• About this task:
Only one stretch of the data below should be repeated: the lines from the line containing "let digits := if" through the line containing "-- Pre_ excludes", inclusive, exactly as they are.

(Dataset entries)

■ ■ ■ ■

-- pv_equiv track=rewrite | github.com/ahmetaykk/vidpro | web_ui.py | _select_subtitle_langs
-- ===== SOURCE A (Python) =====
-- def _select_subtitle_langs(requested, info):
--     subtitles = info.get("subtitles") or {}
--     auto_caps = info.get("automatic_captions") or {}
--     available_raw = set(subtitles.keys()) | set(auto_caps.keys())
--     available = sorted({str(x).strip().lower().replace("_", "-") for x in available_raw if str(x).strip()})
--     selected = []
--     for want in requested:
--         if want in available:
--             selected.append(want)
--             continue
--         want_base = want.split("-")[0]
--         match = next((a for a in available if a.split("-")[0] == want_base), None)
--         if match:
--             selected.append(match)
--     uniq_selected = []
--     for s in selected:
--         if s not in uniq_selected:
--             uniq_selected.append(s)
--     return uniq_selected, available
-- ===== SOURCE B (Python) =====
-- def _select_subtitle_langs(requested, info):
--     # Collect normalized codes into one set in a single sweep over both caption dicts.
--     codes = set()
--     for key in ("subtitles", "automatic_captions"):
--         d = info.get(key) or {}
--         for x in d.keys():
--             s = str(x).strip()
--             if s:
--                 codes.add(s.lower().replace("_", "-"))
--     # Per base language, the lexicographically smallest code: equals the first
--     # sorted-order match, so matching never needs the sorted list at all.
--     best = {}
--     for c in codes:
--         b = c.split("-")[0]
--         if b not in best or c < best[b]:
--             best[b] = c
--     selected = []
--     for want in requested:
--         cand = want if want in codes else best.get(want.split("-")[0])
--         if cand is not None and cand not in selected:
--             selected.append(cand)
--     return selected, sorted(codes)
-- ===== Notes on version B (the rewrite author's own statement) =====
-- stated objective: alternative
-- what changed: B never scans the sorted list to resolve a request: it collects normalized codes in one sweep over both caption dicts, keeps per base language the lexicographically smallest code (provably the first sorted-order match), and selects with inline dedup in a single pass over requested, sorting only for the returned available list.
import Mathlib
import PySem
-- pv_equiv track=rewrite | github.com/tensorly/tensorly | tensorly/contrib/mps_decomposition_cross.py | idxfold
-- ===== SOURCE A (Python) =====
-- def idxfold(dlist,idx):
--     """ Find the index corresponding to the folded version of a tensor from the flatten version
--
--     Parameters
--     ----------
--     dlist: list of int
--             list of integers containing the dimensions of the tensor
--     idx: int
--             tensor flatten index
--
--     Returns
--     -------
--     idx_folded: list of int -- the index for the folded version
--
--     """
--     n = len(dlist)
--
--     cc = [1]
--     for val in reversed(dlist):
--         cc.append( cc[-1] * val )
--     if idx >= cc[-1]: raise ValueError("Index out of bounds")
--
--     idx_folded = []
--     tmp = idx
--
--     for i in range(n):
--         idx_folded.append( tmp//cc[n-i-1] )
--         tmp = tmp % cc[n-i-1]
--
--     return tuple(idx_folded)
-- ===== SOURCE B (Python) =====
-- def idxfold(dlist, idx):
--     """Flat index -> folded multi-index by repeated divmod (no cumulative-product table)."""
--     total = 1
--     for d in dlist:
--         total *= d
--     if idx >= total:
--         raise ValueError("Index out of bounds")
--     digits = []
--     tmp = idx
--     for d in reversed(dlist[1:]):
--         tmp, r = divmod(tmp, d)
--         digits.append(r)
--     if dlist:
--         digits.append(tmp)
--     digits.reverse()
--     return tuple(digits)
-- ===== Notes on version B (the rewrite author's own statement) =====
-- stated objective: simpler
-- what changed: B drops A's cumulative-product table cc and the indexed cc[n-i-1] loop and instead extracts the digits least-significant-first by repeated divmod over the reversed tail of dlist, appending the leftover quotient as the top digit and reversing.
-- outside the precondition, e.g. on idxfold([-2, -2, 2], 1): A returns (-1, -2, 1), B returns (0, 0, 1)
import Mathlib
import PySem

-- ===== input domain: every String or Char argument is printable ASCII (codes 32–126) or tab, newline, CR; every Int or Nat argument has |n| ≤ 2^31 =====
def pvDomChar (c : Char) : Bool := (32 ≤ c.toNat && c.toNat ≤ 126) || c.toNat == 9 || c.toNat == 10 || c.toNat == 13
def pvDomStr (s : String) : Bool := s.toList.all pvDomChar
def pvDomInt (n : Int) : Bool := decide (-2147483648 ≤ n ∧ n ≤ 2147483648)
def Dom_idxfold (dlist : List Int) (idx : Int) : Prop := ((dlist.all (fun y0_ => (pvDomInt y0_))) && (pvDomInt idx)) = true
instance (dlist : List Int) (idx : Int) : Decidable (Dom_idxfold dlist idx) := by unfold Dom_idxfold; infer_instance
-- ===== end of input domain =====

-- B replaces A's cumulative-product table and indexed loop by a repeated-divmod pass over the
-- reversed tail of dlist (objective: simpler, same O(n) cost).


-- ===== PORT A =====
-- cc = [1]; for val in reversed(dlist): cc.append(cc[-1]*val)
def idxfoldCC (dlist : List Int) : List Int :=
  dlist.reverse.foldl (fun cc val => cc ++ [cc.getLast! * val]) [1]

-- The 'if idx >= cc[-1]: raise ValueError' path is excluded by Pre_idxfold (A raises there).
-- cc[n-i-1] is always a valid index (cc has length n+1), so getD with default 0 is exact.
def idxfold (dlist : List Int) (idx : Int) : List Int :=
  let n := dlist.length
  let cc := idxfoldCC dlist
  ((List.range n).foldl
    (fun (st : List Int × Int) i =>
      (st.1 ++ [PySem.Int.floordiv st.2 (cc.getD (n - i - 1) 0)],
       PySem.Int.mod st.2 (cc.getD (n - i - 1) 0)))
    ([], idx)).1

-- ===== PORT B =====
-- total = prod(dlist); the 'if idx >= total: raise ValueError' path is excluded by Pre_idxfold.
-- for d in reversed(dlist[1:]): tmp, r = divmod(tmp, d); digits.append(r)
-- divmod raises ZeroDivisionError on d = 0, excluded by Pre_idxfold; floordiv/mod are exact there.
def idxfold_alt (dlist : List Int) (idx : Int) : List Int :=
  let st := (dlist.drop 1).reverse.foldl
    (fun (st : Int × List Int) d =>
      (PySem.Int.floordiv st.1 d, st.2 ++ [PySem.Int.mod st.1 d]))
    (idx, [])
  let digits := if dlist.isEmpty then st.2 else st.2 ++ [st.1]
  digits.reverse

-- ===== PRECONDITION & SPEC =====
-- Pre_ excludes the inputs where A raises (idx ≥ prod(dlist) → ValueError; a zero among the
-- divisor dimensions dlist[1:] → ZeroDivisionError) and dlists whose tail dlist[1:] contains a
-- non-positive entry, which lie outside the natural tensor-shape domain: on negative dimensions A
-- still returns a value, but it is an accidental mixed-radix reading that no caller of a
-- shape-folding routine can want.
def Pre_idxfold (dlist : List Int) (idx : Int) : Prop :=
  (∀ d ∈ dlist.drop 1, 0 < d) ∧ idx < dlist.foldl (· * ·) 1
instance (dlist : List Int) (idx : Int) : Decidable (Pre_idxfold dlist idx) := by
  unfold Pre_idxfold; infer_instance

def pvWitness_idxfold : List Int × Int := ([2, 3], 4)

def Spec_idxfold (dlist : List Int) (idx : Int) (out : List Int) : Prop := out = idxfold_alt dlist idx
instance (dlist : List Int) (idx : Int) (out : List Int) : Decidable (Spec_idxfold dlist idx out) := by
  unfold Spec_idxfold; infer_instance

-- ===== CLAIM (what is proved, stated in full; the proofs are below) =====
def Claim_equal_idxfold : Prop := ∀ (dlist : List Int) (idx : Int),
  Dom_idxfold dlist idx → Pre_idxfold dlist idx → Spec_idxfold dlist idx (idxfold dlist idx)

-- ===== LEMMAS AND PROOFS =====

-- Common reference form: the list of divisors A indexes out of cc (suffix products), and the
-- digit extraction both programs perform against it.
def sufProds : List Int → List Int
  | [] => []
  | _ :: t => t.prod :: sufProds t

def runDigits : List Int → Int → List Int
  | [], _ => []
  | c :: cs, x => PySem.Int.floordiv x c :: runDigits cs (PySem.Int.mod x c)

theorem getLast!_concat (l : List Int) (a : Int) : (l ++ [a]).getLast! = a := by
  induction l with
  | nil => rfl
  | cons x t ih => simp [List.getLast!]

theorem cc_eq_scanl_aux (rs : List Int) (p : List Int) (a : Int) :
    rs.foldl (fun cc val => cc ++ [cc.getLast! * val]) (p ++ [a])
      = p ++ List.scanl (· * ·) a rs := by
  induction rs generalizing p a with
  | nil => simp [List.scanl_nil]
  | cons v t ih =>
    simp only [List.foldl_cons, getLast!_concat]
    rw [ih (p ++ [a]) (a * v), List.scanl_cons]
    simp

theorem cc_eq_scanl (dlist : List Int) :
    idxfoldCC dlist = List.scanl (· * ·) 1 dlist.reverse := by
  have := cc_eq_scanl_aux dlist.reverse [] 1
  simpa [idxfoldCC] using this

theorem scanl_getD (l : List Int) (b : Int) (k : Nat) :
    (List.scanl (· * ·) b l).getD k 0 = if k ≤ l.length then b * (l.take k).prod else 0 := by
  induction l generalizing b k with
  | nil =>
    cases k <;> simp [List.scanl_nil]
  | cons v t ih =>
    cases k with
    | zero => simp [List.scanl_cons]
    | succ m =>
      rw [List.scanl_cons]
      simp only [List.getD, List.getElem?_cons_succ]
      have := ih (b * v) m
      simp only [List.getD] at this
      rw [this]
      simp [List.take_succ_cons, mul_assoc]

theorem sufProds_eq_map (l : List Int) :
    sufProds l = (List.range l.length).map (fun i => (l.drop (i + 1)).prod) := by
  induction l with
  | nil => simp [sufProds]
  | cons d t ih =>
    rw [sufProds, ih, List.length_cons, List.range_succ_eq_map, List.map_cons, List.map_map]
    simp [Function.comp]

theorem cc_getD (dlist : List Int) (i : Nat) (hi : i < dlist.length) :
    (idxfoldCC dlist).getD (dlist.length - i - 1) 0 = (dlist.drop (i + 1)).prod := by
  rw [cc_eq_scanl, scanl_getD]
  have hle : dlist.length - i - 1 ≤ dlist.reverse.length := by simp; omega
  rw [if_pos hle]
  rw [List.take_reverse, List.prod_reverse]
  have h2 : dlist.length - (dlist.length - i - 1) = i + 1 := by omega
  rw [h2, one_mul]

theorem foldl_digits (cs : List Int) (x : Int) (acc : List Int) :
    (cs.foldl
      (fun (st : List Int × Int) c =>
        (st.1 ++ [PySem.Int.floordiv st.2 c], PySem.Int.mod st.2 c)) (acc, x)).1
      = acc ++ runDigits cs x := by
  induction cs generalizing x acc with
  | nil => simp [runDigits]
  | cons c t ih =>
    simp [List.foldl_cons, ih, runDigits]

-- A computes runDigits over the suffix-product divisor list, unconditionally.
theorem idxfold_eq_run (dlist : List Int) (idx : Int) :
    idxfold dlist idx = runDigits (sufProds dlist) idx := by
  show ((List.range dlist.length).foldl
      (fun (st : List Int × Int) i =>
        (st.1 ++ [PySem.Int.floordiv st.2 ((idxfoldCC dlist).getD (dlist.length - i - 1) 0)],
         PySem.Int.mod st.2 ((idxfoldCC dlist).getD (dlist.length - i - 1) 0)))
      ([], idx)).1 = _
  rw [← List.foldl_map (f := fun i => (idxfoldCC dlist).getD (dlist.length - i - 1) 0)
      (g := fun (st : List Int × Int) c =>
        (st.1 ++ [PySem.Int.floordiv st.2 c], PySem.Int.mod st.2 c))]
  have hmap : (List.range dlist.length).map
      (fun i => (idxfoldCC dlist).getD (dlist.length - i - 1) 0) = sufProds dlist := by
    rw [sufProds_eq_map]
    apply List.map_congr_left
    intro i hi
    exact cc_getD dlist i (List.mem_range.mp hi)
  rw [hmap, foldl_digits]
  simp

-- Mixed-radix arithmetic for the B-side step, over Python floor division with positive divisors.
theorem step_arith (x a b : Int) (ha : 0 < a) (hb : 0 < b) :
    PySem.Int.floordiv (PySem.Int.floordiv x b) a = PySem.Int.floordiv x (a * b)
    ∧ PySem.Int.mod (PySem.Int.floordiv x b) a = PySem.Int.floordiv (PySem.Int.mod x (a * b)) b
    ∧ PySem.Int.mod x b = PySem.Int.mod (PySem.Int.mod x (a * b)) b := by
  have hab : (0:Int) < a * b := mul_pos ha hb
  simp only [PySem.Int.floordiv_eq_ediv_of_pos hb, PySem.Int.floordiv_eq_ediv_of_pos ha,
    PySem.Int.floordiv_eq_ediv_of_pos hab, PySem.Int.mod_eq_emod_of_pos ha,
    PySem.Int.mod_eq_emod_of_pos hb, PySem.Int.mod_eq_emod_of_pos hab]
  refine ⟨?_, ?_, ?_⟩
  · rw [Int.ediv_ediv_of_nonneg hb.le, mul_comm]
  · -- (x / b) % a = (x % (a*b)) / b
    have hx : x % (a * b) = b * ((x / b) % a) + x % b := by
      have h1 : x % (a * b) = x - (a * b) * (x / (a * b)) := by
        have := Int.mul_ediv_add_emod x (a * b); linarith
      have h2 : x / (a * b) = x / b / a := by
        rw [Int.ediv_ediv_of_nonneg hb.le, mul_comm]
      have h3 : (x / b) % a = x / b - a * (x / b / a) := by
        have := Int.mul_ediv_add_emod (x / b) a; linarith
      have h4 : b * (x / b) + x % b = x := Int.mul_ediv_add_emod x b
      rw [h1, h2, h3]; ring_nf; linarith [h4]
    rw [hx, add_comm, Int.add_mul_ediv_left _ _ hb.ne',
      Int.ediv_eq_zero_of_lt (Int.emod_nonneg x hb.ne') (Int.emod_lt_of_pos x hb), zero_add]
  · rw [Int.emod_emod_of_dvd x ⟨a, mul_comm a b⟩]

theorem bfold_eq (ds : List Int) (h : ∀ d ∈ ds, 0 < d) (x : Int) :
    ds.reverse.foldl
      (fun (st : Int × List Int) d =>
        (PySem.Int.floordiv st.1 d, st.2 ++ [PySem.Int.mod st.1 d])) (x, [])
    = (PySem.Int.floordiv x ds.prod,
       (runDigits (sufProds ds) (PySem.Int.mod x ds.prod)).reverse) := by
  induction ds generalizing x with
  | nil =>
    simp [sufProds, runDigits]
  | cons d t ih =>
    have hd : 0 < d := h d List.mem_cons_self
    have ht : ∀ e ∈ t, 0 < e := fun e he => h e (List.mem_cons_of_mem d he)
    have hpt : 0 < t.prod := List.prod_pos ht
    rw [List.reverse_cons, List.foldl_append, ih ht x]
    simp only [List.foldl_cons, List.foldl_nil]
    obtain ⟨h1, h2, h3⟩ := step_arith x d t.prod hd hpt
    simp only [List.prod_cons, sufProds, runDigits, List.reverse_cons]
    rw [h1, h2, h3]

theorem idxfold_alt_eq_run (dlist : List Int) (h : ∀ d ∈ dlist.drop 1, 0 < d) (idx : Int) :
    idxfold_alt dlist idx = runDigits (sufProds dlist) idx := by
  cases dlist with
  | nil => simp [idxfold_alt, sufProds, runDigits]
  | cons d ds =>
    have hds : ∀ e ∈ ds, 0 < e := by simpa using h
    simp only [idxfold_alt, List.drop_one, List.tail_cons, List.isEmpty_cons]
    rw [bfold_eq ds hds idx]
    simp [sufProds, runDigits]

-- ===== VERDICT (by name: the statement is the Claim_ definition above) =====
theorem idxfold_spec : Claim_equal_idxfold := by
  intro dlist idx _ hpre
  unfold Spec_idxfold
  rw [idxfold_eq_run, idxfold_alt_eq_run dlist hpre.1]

■ ■ ■ ■

• Exercise response:
  let digits := if dlist.isEmpty then st.2 else st.2 ++ [st.1]
  digits.reverse

-- ===== PRECONDITION & SPEC =====
-- Pre_ excludes the inputs where A raises (idx ≥ prod(dlist) → ValueError; a zero among the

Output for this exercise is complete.